International Issues

IMF Favoring Wealthy Latin American Companies

Over the years, the International Monetary Fund's International Finance Corporation -- its private-sector financing subsidiary -- has directed the bulk of its Latin American loans to wealthy companies which could easily get funds in world stock and bond markets. Small and medium-sized companies have been crowded out.

The IMF concedes as much in its annual report, saying it is "shifting resources to support second-tier companies that do not yet enjoy this access" to international capital flows.

  • The agency is supposed to help needy companies, spur sound economic development and make a profit.

  • In Latin America -- the region of the world where the IMF is most active -- only about one-third of the $4 billion plus in equity and loans in the agency's Latin American portfolio has been directed to companies with annual sales of $100 million or less.

  • Almost $2.7 billion has gone to companies Wall Street considers investment grade.

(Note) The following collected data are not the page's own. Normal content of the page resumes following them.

-- pv_equiv track=rewrite | github.com/mayowaibi/leetcode-practice | 1927-maximum-ascending-subarray-sum/maximum-ascending-subarray-sum.py | maxAscendingSum2
-- ===== SOURCE A (Python) =====
-- from typing import List
--
-- def maxAscendingSum2(nums: List[int]) -> int:
--     res = nums[0]
--
--     for i in range(len(nums)):
--         curr = nums[i]
--         for j in range(i+1, len(nums)):
--             if nums[j] > nums[j-1]:
--                 curr += nums[j]
--                 res = max(res, curr)
--             else:
--                 break
--
--     return res
-- ===== SOURCE B (Python) =====
-- from typing import List
--
-- def maxAscendingSum2(nums: List[int]) -> int:
--     # Right-to-left single pass: p = best ascending-run sum STARTING just to
--     # the right of the current position; record x + p whenever x starts an
--     # ascending pair. O(n) instead of A's O(n^2) nested restarts.
--     it = reversed(nums)
--     nxt = next(it)          # element to the right of the one being visited
--     p = nxt                 # best ascending sum starting at position of nxt
--     res = None              # best sum of an ascending subarray of length >= 2
--     for x in it:
--         if nxt > x:
--             cand = x + p
--             res = cand if res is None else max(res, cand)
--             p = x + max(p, 0)
--         else:
--             p = x
--         nxt = x
--     return nums[0] if res is None else max(nums[0], res)
-- ===== Notes on version B (the rewrite author's own statement) =====
-- stated objective: faster
-- what changed: Replaced A's nested loops (a fresh ascending scan restarted at every index) with a single right-to-left pass that maintains the best ascending-run sum starting just right of the current position and records a candidate whenever an ascending pair begins.
import Mathlib
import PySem

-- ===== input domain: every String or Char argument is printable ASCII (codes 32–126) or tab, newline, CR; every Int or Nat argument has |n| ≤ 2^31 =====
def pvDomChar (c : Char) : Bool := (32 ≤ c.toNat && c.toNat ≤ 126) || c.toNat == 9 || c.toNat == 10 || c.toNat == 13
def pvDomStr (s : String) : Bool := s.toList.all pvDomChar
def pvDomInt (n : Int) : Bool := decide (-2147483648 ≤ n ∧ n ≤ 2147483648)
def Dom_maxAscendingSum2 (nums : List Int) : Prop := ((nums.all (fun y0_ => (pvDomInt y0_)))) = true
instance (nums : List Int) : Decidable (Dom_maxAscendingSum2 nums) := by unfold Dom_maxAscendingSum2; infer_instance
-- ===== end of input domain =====

-- B replaces A's quadratic nested restarts by one linear right-to-left pass; return values proved equal on nonempty lists (A raises IndexError on []).

-- ===== PORT A =====
-- inner j-loop of A: curr accumulates while strictly ascending, res records each extension; break otherwise
def innerA (prev curr res : Int) : List Int → Int
  | [] => res
  | x :: t => if x > prev then innerA x (curr + x) (max res (curr + x)) t else res

-- outer i-loop of A: start a fresh curr at every index
def outerA (res : Int) : List Int → Int
  | [] => res
  | x :: t => outerA (innerA x x res t) t

def maxAscendingSum2 (nums : List Int) : Int :=
  match nums with
  | [] => 0  -- A raises IndexError here; excluded by Pre_
  | x :: t => outerA x (x :: t)

-- ===== PORT B =====
-- loop body of B: state = (nxt, p, res); x is the element just left of nxt
def stepB (st : Int × Int × Option Int) (x : Int) : Int × Int × Option Int :=
  match st with
  | (nxt, p, res) =>
    if nxt > x then
      let cand := x + p
      (x, x + max p 0, some (match res with | none => cand | some r => max r cand))
    else (x, x, res)

def maxAscendingSum2_alt (nums : List Int) : Int :=
  match nums.reverse with
  | [] => 0  -- B raises StopIteration here; excluded by Pre_
  | nxt :: rest =>
    match (rest.foldl stepB (nxt, nxt, none)).2.2, nums with
    | none, x :: _ => x
    | some r, x :: _ => max x r
    | _, [] => 0  -- unreachable: nums.reverse nonempty forces nums nonempty

-- ===== PRECONDITION & SPEC =====
-- Pre_ excludes only the empty list, on which both Pythons raise (IndexError / StopIteration).
def Pre_maxAscendingSum2 (nums : List Int) : Prop := nums ≠ []
instance (nums : List Int) : Decidable (Pre_maxAscendingSum2 nums) := by unfold Pre_maxAscendingSum2; infer_instance
def pvWitness_maxAscendingSum2 : List Int := [3, 1, 2, 5, 4]

def Spec_maxAscendingSum2 (nums : List Int) (out : Int) : Prop := out = maxAscendingSum2_alt nums
instance (nums : List Int) (out : Int) : Decidable (Spec_maxAscendingSum2 nums out) := by unfold Spec_maxAscendingSum2; infer_instance

-- ===== CLAIM (what is proved, stated in full; the proofs are below) =====
def Claim_equal_maxAscendingSum2 : Prop := ∀ (nums : List Int), Dom_maxAscendingSum2 nums → Pre_maxAscendingSum2 nums → Spec_maxAscendingSum2 nums (maxAscendingSum2 nums)

-- ===== LEMMAS AND PROOFS =====

-- best (relative) ascending continuation into t after an element prev; 0 if none taken
def Rrec (prev : Int) : List Int → Int
  | [] => 0
  | x :: t => if x > prev then max 0 (x + Rrec x t) else 0

-- maximum sum of an ascending subarray of length ≥ 2 inside l (none if there is no such subarray)
def Mopt : List Int → Option Int
  | [] => none
  | [_] => none
  | x :: y :: t =>
    match (if y > x then some (x + y + Rrec y t) else none), Mopt (y :: t) with
    | none, m => m
    | some c, none => some c
    | some c, some m => some (max m c)

-- res after flushing the pending inner scan (curr ending at prev) into t
def Eflush (prev curr res : Int) (t : List Int) : Int :=
  match t with
  | [] => res
  | x :: t' => if x > prev then max res (curr + x + Rrec x t') else res

theorem innerA_eq (t : List Int) : ∀ prev curr res : Int,
    innerA prev curr res t = Eflush prev curr res t := by
  induction t with
  | nil => intro prev curr res; rfl
  | cons x t' ih =>
    intro prev curr res
    simp only [innerA, Eflush]
    by_cases hx : x > prev
    · rw [if_pos hx, if_pos hx, ih]
      cases t' with
      | nil => simp [Eflush, Rrec]
      | cons y t'' =>
        by_cases hy : y > x
        · simp [Eflush, Rrec, hy]; omega
        · simp [Eflush, Rrec, hy]
    · rw [if_neg hx, if_neg hx]

-- A's outer loop computes max res (Mopt l) (when Mopt l exists)
theorem outerA_eq (l : List Int) : ∀ res : Int,
    outerA res l = match Mopt l with | none => res | some m => max res m := by
  induction l with
  | nil => intro res; rfl
  | cons x t ih =>
    intro res
    simp only [outerA, innerA_eq t]
    rw [ih]
    cases t with
    | nil => rfl
    | cons y t' =>
      by_cases hy : y > x
      · simp only [Eflush, if_pos hy, Mopt]
        cases h : Mopt (y :: t') with
        | none => simp
        | some m =>
          simp only []
          rw [max_comm m (x + y + Rrec y t'), ← max_assoc]
      · simp only [Eflush, if_neg hy, Mopt]

-- the state B's fold reaches, defined by head recursion on the original list
def SB : Int → List Int → Int × Int × Option Int
  | x, [] => (x, x, none)
  | x, y :: t => stepB (SB y t) x

-- folding stepB over the reversed tail realises SB
theorem fold_rev_eq (t : List Int) : ∀ x : Int,
    (match (x :: t).reverse with
     | [] => (0, 0, none)
     | nxt :: rest => rest.foldl stepB (nxt, nxt, none)) = SB x t := by
  induction t with
  | nil => intro x; rfl
  | cons y t' ih =>
    intro x
    have hrev : (x :: y :: t').reverse = (y :: t').reverse ++ [x] := by
      simp
    cases h : (y :: t').reverse with
    | nil => simp at h
    | cons nxt rest =>
      have := ih y
      rw [h] at this
      have this' : List.foldl stepB (nxt, nxt, none) rest = SB y t' := this
      simp only [hrev, h]
      simp only [List.cons_append, List.foldl_append, List.foldl_cons, List.foldl_nil]
      rw [this']
      rfl

-- SB's components: the running best continuation and the collected maximum
theorem SB_eq (t : List Int) : ∀ x : Int,
    SB x t = (x, x + Rrec x t, Mopt (x :: t)) := by
  induction t with
  | nil => intro x; simp [SB, Rrec, Mopt]
  | cons y t' ih =>
    intro x
    simp only [SB, ih y, stepB]
    by_cases hy : y > x
    · rw [if_pos hy]
      cases h : Mopt (y :: t') with
      | none => simp [Mopt, Rrec, hy, h]; omega
      | some m => simp [Mopt, Rrec, hy, h]; omega
    · rw [if_neg hy]
      simp [Mopt, Rrec, hy]

-- ===== VERDICT (by name: the statement is the Claim_ definition above) =====
theorem maxAscendingSum2_spec : Claim_equal_maxAscendingSum2 := by
  intro nums _hdom hpre
  unfold Spec_maxAscendingSum2
  cases nums with
  | nil => exact absurd rfl hpre
  | cons x t =>
    have hB := fold_rev_eq t x
    simp only [maxAscendingSum2, maxAscendingSum2_alt, outerA_eq]
    cases h : (x :: t).reverse with
    | nil => simp at h
    | cons nxt rest =>
      rw [h] at hB
      have hB' : List.foldl stepB (nxt, nxt, none) rest = SB x t := hB
      show (match Mopt (x :: t) with | none => x | some m => max x m)
         = (match (List.foldl stepB (nxt, nxt, none) rest).2.2, x :: t with
            | none, x :: _ => x
            | some r, x :: _ => max x r
            | _, [] => 0)
      rw [hB', SB_eq]
      cases hm : Mopt (x :: t) <;> simp
-- pv_equiv track=rewrite | github.com/andrewmacheret/aoc | 2015/python/day15/main.py | pick_sum
-- ===== SOURCE A (Python) =====
-- def pick_sum(count, size):
--   if count == 1:
--     for x in range(size):
--       yield (x,)
--   else:
--     for x in range(size):
--       for tup in pick_sum(count-1, size-x):
--         yield x, *tup
-- ===== SOURCE B (Python) =====
-- def pick_sum(count, size):
--   # Iterative depth-first traversal with an explicit stack instead of A's recursive
--   # generator: each stack entry is (prefix, remaining budget); children are pushed in
--   # reversed order so popping from the end reproduces A's lexicographic order.
--   stack = [((), size)]
--   while stack:
--     prefix, budget = stack.pop()
--     if len(prefix) >= count:
--       yield prefix
--     else:
--       for x in reversed(range(budget)):
--         stack.append((prefix + (x,), budget - x))
-- ===== Notes on version B (the rewrite author's own statement) =====
-- stated objective: alternative
-- what changed: Replaces A's recursive generator with an iterative depth-first traversal driven by an explicit stack of (prefix, remaining-budget) pairs, pushing children in reversed order to keep A's lexicographic output order.
-- outside the precondition, e.g. on pick_sum(0, 0): A returns [], B returns [()]; on pick_sum(-2, -1): A returns [], B returns [()]
import Mathlib
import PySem

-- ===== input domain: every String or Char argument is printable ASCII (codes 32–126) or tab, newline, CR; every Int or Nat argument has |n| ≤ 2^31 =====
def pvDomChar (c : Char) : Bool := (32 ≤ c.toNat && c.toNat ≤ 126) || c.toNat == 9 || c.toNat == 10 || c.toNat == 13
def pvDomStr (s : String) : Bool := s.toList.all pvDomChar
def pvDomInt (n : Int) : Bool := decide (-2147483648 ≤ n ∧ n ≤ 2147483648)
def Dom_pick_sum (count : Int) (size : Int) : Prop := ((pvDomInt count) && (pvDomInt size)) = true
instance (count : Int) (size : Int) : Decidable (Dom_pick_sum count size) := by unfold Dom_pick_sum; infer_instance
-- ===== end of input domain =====

-- B replaces A's recursive generator by an iterative depth-first traversal with an
-- explicit stack, proved equal to A on Pre_. Both Pythons are generators; equality is
-- about the yielded sequence, materialised as a list.

-- ===== PORT A =====
-- Recursion on count.toNat (Pre_ gives count ≥ 1, so the 0 case is never reached).
def pickA : Nat → Int → List (List Int)
  | 0, _ => []
  | 1, size => (PySem.List.pyRange 0 size 1).map (fun x => [x])
  | (n+2), size =>
      (PySem.List.pyRange 0 size 1).flatMap (fun x => (pickA (n+1) (size - x)).map (fun t => x :: t))

def pick_sum (count : Int) (size : Int) : List (List Int) := pickA count.toNat size

-- ===== PORT B =====
-- termination measure of one stack entry (prefix, budget): an upper bound on the
-- number of descendants of that entry in B's depth-first traversal
def pvPhi (count : Int) (e : List Int × Int) : Nat :=
  (e.2.toNat + 1) ^ (count - e.1.length).toNat

-- the measure of the whole stack strictly drops when an entry is expanded
lemma pvPhi_expand_lt (count : Int) (p : List Int) (b : Int)
    (h : ¬ count ≤ (p.length : Int)) :
    (((PySem.List.pyRange 0 b 1).map (fun x => (p ++ [x], b - x))).map (pvPhi count)).sum
      < pvPhi count (p, b) := by
  have hk : (count - (p.length : Int)).toNat = (count - (p.length : Int) - 1).toNat + 1 := by
    omega
  have hbound : ∀ n ∈ (((PySem.List.pyRange 0 b 1).map (fun x => (p ++ [x], b - x))).map (pvPhi count)),
      n ≤ (b.toNat + 1) ^ (count - (p.length : Int) - 1).toNat := by
    intro n hn
    simp only [List.map_map, List.mem_map, Function.comp] at hn
    obtain ⟨x, hx, rfl⟩ := hn
    have hxb := (PySem.List.mem_pyRange_one).mp hx
    unfold pvPhi
    simp only [List.length_append, List.length_cons, List.length_nil]
    have h1 : ((b - x).toNat + 1) ≤ b.toNat + 1 := by omega
    have h2 : (count - ((p.length : Nat) + 1 : Nat) : Int).toNat = (count - (p.length : Int) - 1).toNat := by
      push_cast
      omega
    rw [h2]
    exact Nat.pow_le_pow_left h1 _
  have hlen : (((PySem.List.pyRange 0 b 1).map (fun x => (p ++ [x], b - x))).map (pvPhi count)).length = b.toNat := by
    simp [PySem.List.length_pyRange_one]
  have hsum := List.sum_le_card_nsmul _ _ hbound
  rw [hlen, smul_eq_mul] at hsum
  unfold pvPhi
  simp only []
  rw [hk]
  calc (((PySem.List.pyRange 0 b 1).map (fun x => (p ++ [x], b - x))).map (pvPhi count)).sum
      ≤ b.toNat * (b.toNat + 1) ^ (count - (p.length : Int) - 1).toNat := hsum
    _ < (b.toNat + 1) * (b.toNat + 1) ^ (count - (p.length : Int) - 1).toNat := by
        exact mul_lt_mul_of_pos_right (by omega) (Nat.pow_pos (by omega))
    _ = (b.toNat + 1) ^ ((count - (p.length : Int) - 1).toNat + 1) := by ring

-- the while-loop: the list head is the stack top (Python pops from the right end and
-- pushes children over reversed(range(budget)), so the next popped entries are the
-- children in increasing x order — cons-ing them head-first is the same traversal)
def runStack (count : Int) : List (List Int × Int) → List (List Int)
  | [] => []
  | (p, b) :: rest =>
      if count ≤ (p.length : Int) then
        p :: runStack count rest
      else
        runStack count (((PySem.List.pyRange 0 b 1).map (fun x => (p ++ [x], b - x))) ++ rest)
termination_by stack => (stack.map (pvPhi count)).sum
decreasing_by
  · simp only [List.map_cons, List.sum_cons]
    have : 0 < pvPhi count (p, b) := by unfold pvPhi; exact Nat.pow_pos (by omega)
    omega
  · simp only [List.map_cons, List.sum_cons, List.map_append, List.sum_append]
    have := pvPhi_expand_lt count p b (by assumption)
    omega

def pick_sum_alt (count : Int) (size : Int) : List (List Int) :=
  runStack count [([], size)]

-- ===== PRECONDITION & SPEC =====
-- Pre_ excludes exactly count ≤ 0: for size ≥ 1, A recurses without bound there and
-- raises RecursionError; for size ≤ 0, A's else-loop body happens to run zero times and
-- it yields nothing, while B yields the degenerate empty tuple — an unspecified corner.
def Pre_pick_sum (count : Int) (size : Int) : Prop := 1 ≤ count
instance (count : Int) (size : Int) : Decidable (Pre_pick_sum count size) := by
  unfold Pre_pick_sum; infer_instance

def pvWitness_pick_sum : Int × Int := (2, 3)

def Spec_pick_sum (count : Int) (size : Int) (out : List (List Int)) : Prop := out = pick_sum_alt count size
instance (count : Int) (size : Int) (out : List (List Int)) : Decidable (Spec_pick_sum count size out) := by unfold Spec_pick_sum; infer_instance

-- ===== CLAIM (what is proved, stated in full; the proofs are below) =====
def Claim_equal_pick_sum : Prop := ∀ (count : Int) (size : Int), Dom_pick_sum count size → Pre_pick_sum count size → Spec_pick_sum count size (pick_sum count size)

-- ===== LEMMAS AND PROOFS =====

lemma flatMap_single {α β : Type} (f : α → β) (l : List α) :
    (l.flatMap fun x => [f x]) = l.map f := by
  induction l with
  | nil => rfl
  | cons a t ih => simp [ih]

-- A's recursion extended with the trivial 0 case (what one prefix of B's stack expands to)
def pickX : Nat → Int → List (List Int)
  | 0, _ => [[]]
  | (k+1), b => (PySem.List.pyRange 0 b 1).flatMap (fun x => (pickX k (b - x)).map (fun t => x :: t))

lemma pickX_eq_pickA (n : Nat) : ∀ s : Int, pickX (n+1) s = pickA (n+1) s := by
  induction n with
  | zero =>
    intro s
    show (PySem.List.pyRange 0 s 1).flatMap (fun x => ([[]] : List (List Int)).map (fun t => x :: t)) = _
    show (PySem.List.pyRange 0 s 1).flatMap (fun x => [[x]]) = (PySem.List.pyRange 0 s 1).map (fun x => [x])
    exact flatMap_single (fun x => [x]) _
  | succ m ih =>
    intro s
    show (PySem.List.pyRange 0 s 1).flatMap (fun x => (pickX (m+1) (s - x)).map (fun t => x :: t))
        = (PySem.List.pyRange 0 s 1).flatMap (fun x => (pickA (m+1) (s - x)).map (fun t => x :: t))
    refine List.flatMap_congr (fun x _ => ?_)
    rw [ih]

-- what one stack entry contributes to the output
def contrib (count : Int) (e : List Int × Int) : List (List Int) :=
  (pickX (count - e.1.length).toNat e.2).map (fun t => e.1 ++ t)

-- loop invariant: the output of B's loop is the concatenation of the contributions of
-- the entries still on the stack
lemma runStack_eq_contrib (count : Int) (stack : List (List Int × Int)) :
    runStack count stack = (stack.map (contrib count)).flatten := by
  induction stack using runStack.induct count with
  | case1 => rw [runStack]; rfl
  | case2 p b rest h ih =>
    rw [runStack]
    simp only [if_pos h]
    rw [ih]
    have hk : (count - (p.length : Int)).toNat = 0 := by omega
    simp [contrib, hk, pickX]
  | case3 p b rest h ih =>
    rw [runStack]
    simp only [if_neg h]
    rw [ih]
    simp only [List.map_append, List.flatten_append, List.map_cons, List.flatten_cons]
    congr 1
    symm
    rw [← List.flatMap_def, List.flatMap_map]
    have hk : (count - (p.length : Int)).toNat = (count - (p.length : Int) - 1).toNat + 1 := by
      omega
    show contrib count (p, b) = _
    unfold contrib
    rw [hk]
    show ((PySem.List.pyRange 0 b 1).flatMap
        (fun x => (pickX (count - (p.length : Int) - 1).toNat (b - x)).map (fun t => x :: t))).map
          (fun t => p ++ t) = _
    rw [List.map_flatMap]
    refine List.flatMap_congr (fun x _ => ?_)
    have h2 : (count - ((p ++ [x]).length : Int)).toNat = (count - (p.length : Int) - 1).toNat := by
      simp only [List.length_append, List.length_cons, List.length_nil]
      push_cast
      omega
    simp only [Function.comp, contrib, h2, List.map_map]
    refine List.map_congr_left (fun t _ => ?_)
    simp

-- ===== VERDICT (by name: the statement is the Claim_ definition above) =====
theorem pick_sum_spec : Claim_equal_pick_sum := by
  intro count size _ hpre
  show pick_sum count size = pick_sum_alt count size
  unfold pick_sum pick_sum_alt
  rw [runStack_eq_contrib]
  simp only [List.map_cons, List.map_nil, List.flatten_cons, List.flatten_nil, List.append_nil]
  have hc : (1 : Int) ≤ count := hpre
  unfold contrib
  simp only [List.length_nil, Nat.cast_zero, Int.sub_zero, List.nil_append, List.map_id']
  obtain ⟨m, hm⟩ : ∃ m : Nat, count.toNat = m + 1 := ⟨count.toNat - 1, by omega⟩
  rw [hm, pickX_eq_pickA]
-- B: one traversal keeping the running extremal cut value and its tied group, instead of A's build-set/sort/index-then-filter.
-- s["bottom_cut"] on an association list is the first match; the .getD 0 defaults are only read under Pre_, which guarantees the keys are present.
-- ===== PORT A =====
def filter_sequences_by_cuts_py (zero_dipole : List (List (String × Int))) (cuts : String) : List (List (String × Int)) :=
  if cuts = "all" then zero_dipole
  else if zero_dipole = [] then []
  else
    let all_bot := PySem.List.sorted (PySem.Set.ofList (zero_dipole.map (fun s => (List.lookup "bottom_cut" s).getD 0))) (fun x => x) false
    let all_top := PySem.List.sorted (PySem.Set.ofList (zero_dipole.map (fun s => (List.lookup "top_cut" s).getD 0))) (fun x => x) true
    if cuts = "right" then
      let fixed_bot := PySem.List.pyGetD all_bot 0 0
      zero_dipole.filter (fun s => (List.lookup "bottom_cut" s).getD 0 = fixed_bot)
    else if cuts = "left" then
      let fixed_top := PySem.List.pyGetD all_top 0 0
      zero_dipole.filter (fun s => (List.lookup "top_cut" s).getD 0 = fixed_top)
    else if cuts = "all" then zero_dipole
    else []

def altStep (key : String) (better : Int → Int → Bool)
    (st : List (List (String × Int)) × Option Int) (s : List (String × Int)) :
    List (List (String × Int)) × Option Int :=
  let v := (List.lookup key s).getD 0
  match st.2 with
  | none => ([s], some v)
  | some b =>
    if better v b then ([s], some v)
    else if v = b then (st.1 ++ [s], some b)
    else st

def filter_sequences_by_cuts_py_alt (zero_dipole : List (List (String × Int))) (cuts : String) : List (List (String × Int)) :=
  if cuts = "all" then zero_dipole
  else if zero_dipole = [] then []
  else if cuts = "right" then
    (zero_dipole.foldl (altStep "bottom_cut" (fun v b => decide (v < b))) ([], none)).1
  else if cuts = "left" then
    (zero_dipole.foldl (altStep "top_cut" (fun v b => decide (b < v))) ([], none)).1
  else []

-- ===== PRECONDITION & SPEC =====
-- Pre_ = exactly where Python A returns: cuts "all", or an empty list (returned before mode validation),
-- or a valid mode with both cut keys present in every dict (A reads both even when only one is used);
-- otherwise A raises ValueError (unknown mode) or KeyError (missing key).
def Pre_filter_sequences_by_cuts_py (zero_dipole : List (List (String × Int))) (cuts : String) : Prop :=
  cuts = "all" ∨ zero_dipole = [] ∨
    ((cuts = "right" ∨ cuts = "left") ∧
      ∀ s ∈ zero_dipole, (List.lookup "bottom_cut" s).isSome ∧ (List.lookup "top_cut" s).isSome)
instance (zero_dipole : List (List (String × Int))) (cuts : String) : Decidable (Pre_filter_sequences_by_cuts_py zero_dipole cuts) := by unfold Pre_filter_sequences_by_cuts_py; infer_instance
def pvWitness_filter_sequences_by_cuts_py : (List (List (String × Int))) × String :=
  ([[("bottom_cut", 2), ("top_cut", 5)], [("bottom_cut", 1), ("top_cut", 7)], [("bottom_cut", 1), ("top_cut", 7)]], "right")
def Spec_filter_sequences_by_cuts_py (zero_dipole : List (List (String × Int))) (cuts : String) (out : List (List (String × Int))) : Prop := out = filter_sequences_by_cuts_py_alt zero_dipole cuts
instance (zero_dipole : List (List (String × Int))) (cuts : String) (out : List (List (String × Int))) : Decidable (Spec_filter_sequences_by_cuts_py zero_dipole cuts out) := by unfold Spec_filter_sequences_by_cuts_py; infer_instance

-- ===== CLAIM (what is proved, stated in full; the proofs are below) =====
def Claim_equal_filter_sequences_by_cuts_py : Prop := ∀ (zero_dipole : List (List (String × Int))) (cuts : String), Dom_filter_sequences_by_cuts_py zero_dipole cuts → Pre_filter_sequences_by_cuts_py zero_dipole cuts → Spec_filter_sequences_by_cuts_py zero_dipole cuts (filter_sequences_by_cuts_py zero_dipole cuts)

-- ===== LEMMAS AND PROOFS =====

def bestOf (lt : Int → Int → Bool) (b : Int) (vs : List Int) : Int :=
  vs.foldl (fun m v => if lt v m then v else m) b

theorem bestOf_mem (lt : Int → Int → Bool) (b : Int) (vs : List Int) :
    bestOf lt b vs ∈ b :: vs := by
  induction vs generalizing b with
  | nil => simp [bestOf]
  | cons v t ih =>
    have hstep : bestOf lt b (v :: t) = bestOf lt (if lt v b then v else b) t := by
      simp [bestOf]
    rw [hstep]
    have h := ih (if lt v b then v else b)
    rw [List.mem_cons] at h
    rcases h with h | h
    · rw [h]; split <;> simp
    · simp [h]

  • Critics say that loans to Mexico over the past 18 months have gone to a who's who of the country's publicly-listed blue chips -- including $25 million to a company which controls over 90 percent of Mexico's bread market, and $60 million to its second largest corn miller.

In Brazil, the IFC made a $33 million loan to a partner of Wal-Mart Stores. In Venezuela, $75 million went to a company which is controlled by U.S. telecommunications giant GTE Corporation.

One IFC loan officer defends his decisions by saying, "Bigger doesn't mean bad to me. I prefer that to small and unprofitable." Another says that big companies are often the only one which can be pioneers.